In the 1930s, a tutor in music drilled a lifelong love of classical music into a half dozen children, including William F. Buckley Jr. He writes of how she did it:
The drill was four times a week. At four o’clock we came in from afternoon recreation and entered The Playroom. . . . The absolutely decisive feature of Miss Oyen’s discipline was very simple: darkness in the room. Not total darkness, else we’d have ended up playing Sardines. Too much light, and we’d have managed to read - anything, anything to avoid just . . . sitting there, listening to what I suppose in those days we’d have called “that darned music.” There was simply no escaping it. We just sat there, while the Capehart [phonograph] blared away, and the ordeal lasted one whole hour.

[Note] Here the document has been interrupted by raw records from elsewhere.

-- pv_equiv track=rewrite | github.com/1933211129/dimensional-reduction | algorithm1.py | _greedy_minimal_hitting_set
-- ===== SOURCE A (Python) =====
-- from typing import Dict, Iterable, List, Optional, Sequence, Set, FrozenSet, Tuple
--
-- def _is_hitting_set(candidate: Set[str], clauses: Sequence[Set[str]]) -> bool:
--     return all(candidate.intersection(clause) for clause in clauses)
--
-- def _greedy_minimal_hitting_set(
--     clauses: Sequence[FrozenSet[str]],
-- ) -> FrozenSet[str]:
--     clause_sets = [set(clause) for clause in clauses if clause]
--     if not clause_sets:
--         return frozenset()
--
--     uncovered = list(clause_sets)
--     selected: Set[str] = set()
--
--     while uncovered:
--         frequency: Dict[str, int] = {}
--         for clause in uncovered:
--             for attribute in clause:
--                 frequency[attribute] = frequency.get(attribute, 0) + 1
--         attribute, _ = min(
--             frequency.items(), key=lambda item: (-item[1], item[0])
--         )
--         selected.add(attribute)
--         uncovered = [clause for clause in uncovered if attribute not in clause]
--
--     for attribute in sorted(list(selected)):
--         candidate = set(selected)
--         candidate.remove(attribute)
--         if _is_hitting_set(candidate, clause_sets):
--             selected = candidate
--
--     return frozenset(sorted(selected))
-- ===== SOURCE B (Python) =====
-- def _greedy_minimal_hitting_set(clauses):
--     clause_sets = [set(clause) for clause in clauses if clause]
--     if not clause_sets:
--         return frozenset()
--
--     # one counting pass; counts are maintained by decrements afterwards, never rebuilt
--     freq = {}
--     for clause in clause_sets:
--         for attribute in clause:
--             freq[attribute] = freq.get(attribute, 0) + 1
--
--     uncovered = list(clause_sets)
--     chosen = []
--     while uncovered:
--         best = min(freq, key=lambda a: (-freq[a], a))
--         chosen.append(best)
--         remaining = []
--         for clause in uncovered:
--             if best in clause:
--                 for attribute in clause:
--                     if freq[attribute] == 1:
--                         del freq[attribute]
--                     else:
--                         freq[attribute] -= 1
--             else:
--                 remaining.append(clause)
--         uncovered = remaining
--
--     # redundancy elimination driven by per-clause hit counters
--     keep = set(chosen)
--     hits = [len(clause & keep) for clause in clause_sets]
--     for attribute in sorted(keep):
--         if all(h >= 2 for clause, h in zip(clause_sets, hits) if attribute in clause):
--             keep.discard(attribute)
--             hits = [h - 1 if attribute in clause else h
--                     for clause, h in zip(clause_sets, hits)]
--     return frozenset(sorted(keep))
-- ===== Notes on version B (the rewrite author's own statement) =====
-- stated objective: alternative
-- what changed: B builds the attribute-frequency counter once and maintains it by decrements during a single 'remaining' pass per round instead of rebuilding the frequency dict over all uncovered clauses every greedy round, and replaces the minimization pass's set-copy/intersection recheck by per-clause hit counters updated decrementally.
import Mathlib
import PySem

And, of course . . . it happened. I’d say it took, depending on the individual child’s latent inclinations, between four and eight months. My oldest brother, John (RIP), was ejected from our tutorial system in the fifth month to go to boarding school, and the result was that he never got around to enjoying beautiful music. I am willing to bet that if he had stayed with Miss Oyen another two months, he’d have become an addict, which is what happened to the rest of us. (Quoted from Miles Gone By, by William F. Buckley Jr. Washington: Regnery Publishing, Inc. 2004. p. 14-15.)